Il s’agit d’une première édition du guide, qui révèle de nombreux éléments positifs. Nous n’avons relevé ici que les éléments négatifs (selon nous), en espérant que ceux-ci puissent être réduits ou éliminés lors des prochaines éditions, dans l’intérêt du public.

Notons enfin que l’auteur de cet article, représentant également l’association Chamilo, a contacté FFFOD pour faire part d’une série de commentaires. Une réponse brève de la part de Stratice (partie intégrante des éditeurs de ce guide) ne l’a pas convaincu de l’intérêt du FFFOD envers ces observations, raison pour laquelle nous avons décidé de les rendre publiques.

Critères et méthode

Dans un effort de précision, l’analyse se fait sur base de 6 critères pour les logiciels propriétaires, et un de moins pour les logiciels Open Source. On parle donc d’une évaluation de 1 à 5 sur les aspects suivants:

  • Pédagogie
  • Design
  • Technique
  • Reporting
  • Déploiement
  • Services

Dans la catégorie Open Source, l’élément « Services » n’est pas présent, ce qui a un certain sens si on considère que les éditeurs de logiciels Open Source ne sont généralement pas les uniques fournisseurs de services sur ces logiciels. Il est donc difficile d’estimer la qualité ou l’étendue de leurs services.

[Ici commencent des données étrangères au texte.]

-- pv_equiv track=rewrite | github.com/misbamustaqim/MachineLearnig-Project | Age_By_Likes.py | Calculate_Majority_of_age
-- ===== SOURCE A (Python) =====
-- def Calculate_Majority_of_age(data_Age):
--     # Counting age ranges
--     age_grp_xx_24 = 0
--     age_grp_25_34 = 0
--     age_grp_35_49 = 0
--     age_grp_50_xx = 0
--
--     for age in data_Age['age']:
--         if (age >= 00 and age < 25):
--             age_grp_xx_24 = age_grp_xx_24 + 1
--         if (age >= 25 and age < 35):
--             age_grp_25_34 = age_grp_25_34 + 1
--         if (age >= 35 and age < 50):
--             age_grp_35_49 = age_grp_35_49 + 1
--         if (age >= 50):
--             age_grp_50_xx = age_grp_50_xx + 1
--
--     max_age = max(age_grp_xx_24, age_grp_25_34, age_grp_35_49, age_grp_50_xx)
--     if (max_age == age_grp_xx_24):
--         age_grp = "xx_24"
--     elif (max_age == age_grp_25_34):
--         age_grp = "25_34"
--     elif (max_age == age_grp_35_49):
--         age_grp = "35_49"
--     elif (max_age == age_grp_50_xx):
--         age_grp = "50_xx"
--     return age_grp
-- ===== SOURCE B (Python) =====
-- def Calculate_Majority_of_age(data_Age):
--     ages = data_Age['age']
--     c0 = sum(1 for age in ages if 0 <= age < 25)
--     c1 = sum(1 for age in ages if 25 <= age < 35)
--     c2 = sum(1 for age in ages if 35 <= age < 50)
--     c3 = sum(1 for age in ages if age >= 50)
--     max_age = max(c0, c1, c2, c3)
--     if max_age == c0:
--         return "xx_24"
--     elif max_age == c1:
--         return "25_34"
--     elif max_age == c2:
--         return "35_49"
--     else:
--         return "50_xx"
-- ===== Notes on version B (the rewrite author's own statement) =====
-- stated objective: idiomatic
-- what changed: replaces the single loop maintaining four mutable counters by four independent generator-sum counting passes over the list, keeping the identical max/elif selection and tie-break
import Mathlib
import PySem

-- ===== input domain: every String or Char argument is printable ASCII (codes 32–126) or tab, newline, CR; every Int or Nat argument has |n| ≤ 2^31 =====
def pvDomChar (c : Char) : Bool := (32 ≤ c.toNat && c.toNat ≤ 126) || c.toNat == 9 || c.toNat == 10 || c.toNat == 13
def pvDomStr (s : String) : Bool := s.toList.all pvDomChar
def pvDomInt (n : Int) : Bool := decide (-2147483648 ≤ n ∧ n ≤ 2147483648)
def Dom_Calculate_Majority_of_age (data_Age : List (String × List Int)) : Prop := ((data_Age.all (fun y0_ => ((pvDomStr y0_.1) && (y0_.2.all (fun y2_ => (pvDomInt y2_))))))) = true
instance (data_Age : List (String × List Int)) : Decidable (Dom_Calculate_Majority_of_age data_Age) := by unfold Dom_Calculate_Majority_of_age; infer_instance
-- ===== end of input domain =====

-- B replaces A's single loop over four mutable counters by four independent
-- counting passes (one per age bin) with the identical max/elif selection (idiomatic).


-- ===== PORT A =====
-- the four-counter loop body, one step per list element, four ifs in source order
def agStep (st : Int × Int × Int × Int) (age : Int) : Int × Int × Int × Int :=
  let st := if age ≥ 0 ∧ age < 25 then (st.1 + 1, st.2.1, st.2.2.1, st.2.2.2) else st
  let st := if age ≥ 25 ∧ age < 35 then (st.1, st.2.1 + 1, st.2.2.1, st.2.2.2) else st
  let st := if age ≥ 35 ∧ age < 50 then (st.1, st.2.1, st.2.2.1 + 1, st.2.2.2) else st
  let st := if age ≥ 50 then (st.1, st.2.1, st.2.2.1, st.2.2.2 + 1) else st
  st

def Calculate_Majority_of_age (data_Age : List (String × List Int)) : String :=
  match PySem.Dict.get? (PySem.Dict.mk data_Age) "age" with
  | none => ""  -- Python raises KeyError here; excluded by Pre_
  | some ages =>
    let s := ages.foldl agStep (0, 0, 0, 0)
    let max_age := max (max (max s.1 s.2.1) s.2.2.1) s.2.2.2
    if max_age == s.1 then "xx_24"
    else if max_age == s.2.1 then "25_34"
    else if max_age == s.2.2.1 then "35_49"
    else if max_age == s.2.2.2 then "50_xx"
    else ""  -- unreachable (Python's age_grp would be unbound; the max always matches one counter)

-- ===== PORT B =====
def Calculate_Majority_of_age_alt (data_Age : List (String × List Int)) : String :=
  match PySem.Dict.get? (PySem.Dict.mk data_Age) "age" with
  | none => ""  -- Python raises KeyError here; excluded by Pre_
  | some ages =>
    let c0 : Int := (ages.countP (fun a => decide (0 ≤ a ∧ a < 25)) : Nat)
    let c1 : Int := (ages.countP (fun a => decide (25 ≤ a ∧ a < 35)) : Nat)
    let c2 : Int := (ages.countP (fun a => decide (35 ≤ a ∧ a < 50)) : Nat)
    let c3 : Int := (ages.countP (fun a => decide (50 ≤ a)) : Nat)
    let max_age := max (max (max c0 c1) c2) c3
    if max_age == c0 then "xx_24"
    else if max_age == c1 then "25_34"
    else if max_age == c2 then "35_49"
    else "50_xx"

-- ===== PRECONDITION & SPEC =====
-- Pre_ excludes only dicts without an 'age' key, on which A raises KeyError.
def Pre_Calculate_Majority_of_age (data_Age : List (String × List Int)) : Prop :=
  (PySem.Dict.get? (PySem.Dict.mk data_Age) "age").isSome = true
instance (data_Age : List (String × List Int)) : Decidable (Pre_Calculate_Majority_of_age data_Age) := by unfold Pre_Calculate_Majority_of_age; infer_instance
def pvWitness_Calculate_Majority_of_age : (List (String × List Int)) := [("age", [10, 30, 30])]

def Spec_Calculate_Majority_of_age (data_Age : List (String × List Int)) (out : String) : Prop := out = Calculate_Majority_of_age_alt data_Age
instance (data_Age : List (String × List Int)) (out : String) : Decidable (Spec_Calculate_Majority_of_age data_Age out) := by unfold Spec_Calculate_Majority_of_age; infer_instance

-- ===== CLAIM (what is proved, stated in full; the proofs are below) =====
def Claim_equal_Calculate_Majority_of_age : Prop := ∀ (data_Age : List (String × List Int)), Dom_Calculate_Majority_of_age data_Age → Pre_Calculate_Majority_of_age data_Age → Spec_Calculate_Majority_of_age data_Age (Calculate_Majority_of_age data_Age)

-- ===== LEMMAS AND PROOFS =====
-- the four-counter fold computes (init + the four bin counts)
theorem agFold_eq (l : List Int) (a b c d : Int) :
    l.foldl agStep (a, b, c, d) =
      (a + (l.countP (fun x => decide (0 ≤ x ∧ x < 25)) : Nat),
       b + (l.countP (fun x => decide (25 ≤ x ∧ x < 35)) : Nat),
       c + (l.countP (fun x => decide (35 ≤ x ∧ x < 50)) : Nat),
       d + (l.countP (fun x => decide (50 ≤ x)) : Nat)) := by
  induction l generalizing a b c d with
  | nil => simp
  | cons x xs ih =>
    simp only [List.foldl_cons, List.countP_cons, agStep, decide_eq_true_eq]
    split_ifs <;> rw [ih] <;> simp only [Prod.mk.injEq] <;> push_cast <;> omega

-- ===== VERDICT (by name: the statement is the Claim_ definition above) =====
theorem Calculate_Majority_of_age_spec : Claim_equal_Calculate_Majority_of_age := by
  intro d _ hpre
  unfold Spec_Calculate_Majority_of_age Calculate_Majority_of_age Calculate_Majority_of_age_alt
  cases h : PySem.Dict.get? (PySem.Dict.mk d) "age" with
  | none => rfl
  | some ages =>
    simp only [agFold_eq ages 0 0 0 0, zero_add]
    set c0 : Int := ((ages.countP (fun x => decide (0 ≤ x ∧ x < 25)) : Nat) : Int) with hc0
    set c1 : Int := ((ages.countP (fun x => decide (25 ≤ x ∧ x < 35)) : Nat) : Int) with hc1
    set c2 : Int := ((ages.countP (fun x => decide (35 ≤ x ∧ x < 50)) : Nat) : Int) with hc2
    set c3 : Int := ((ages.countP (fun x => decide (50 ≤ x)) : Nat) : Int) with hc3
    simp only [beq_iff_eq]
    split_ifs with h1 h2 h3 h4 <;> try rfl
    · -- A's unreachable else: max equals none of the four, contradiction
      exact absurd (by omega : max (max (max c0 c1) c2) c3 = c3) h4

Notre première observation n’est donc pas que ce critère soit manquant pour l’Open Source, mais bien que, selon les explications en page 5 du guide: « Chaque éditeur a complété le questionnaire. Les réponses ont ensuite été retraitées et synthétisées par les membres du groupe du FFFOD, de façon à donner une vue synthétique de chaque plateforme ».

Ce que nous comprenons du mot « retraitées » dans cette explication, c’est que ces réponses ont été révisées et confirmées par le groupe du FFFOD (dont on aurait le droit de penser qu’ils sont compétents dans le domaine). Cependant, selon une source partie de ce groupe « Les fiches des plates-formes éditeurs ont été réalisées à partir d’un formulaire de plusieurs dizaines de questions réalisées par [ndlr: un membre du groupe]. Remplies par les éditeurs eux-mêmes, les informations qui ont été portées à notre connaissance sont donc déclaratives ».

Traduisons: « Les commerciaux des éditeurs de plateformes propriétaires ont dit ce qu’ils voulaient, sans aucun contrôle, on a simplement résumé leurs réponses« .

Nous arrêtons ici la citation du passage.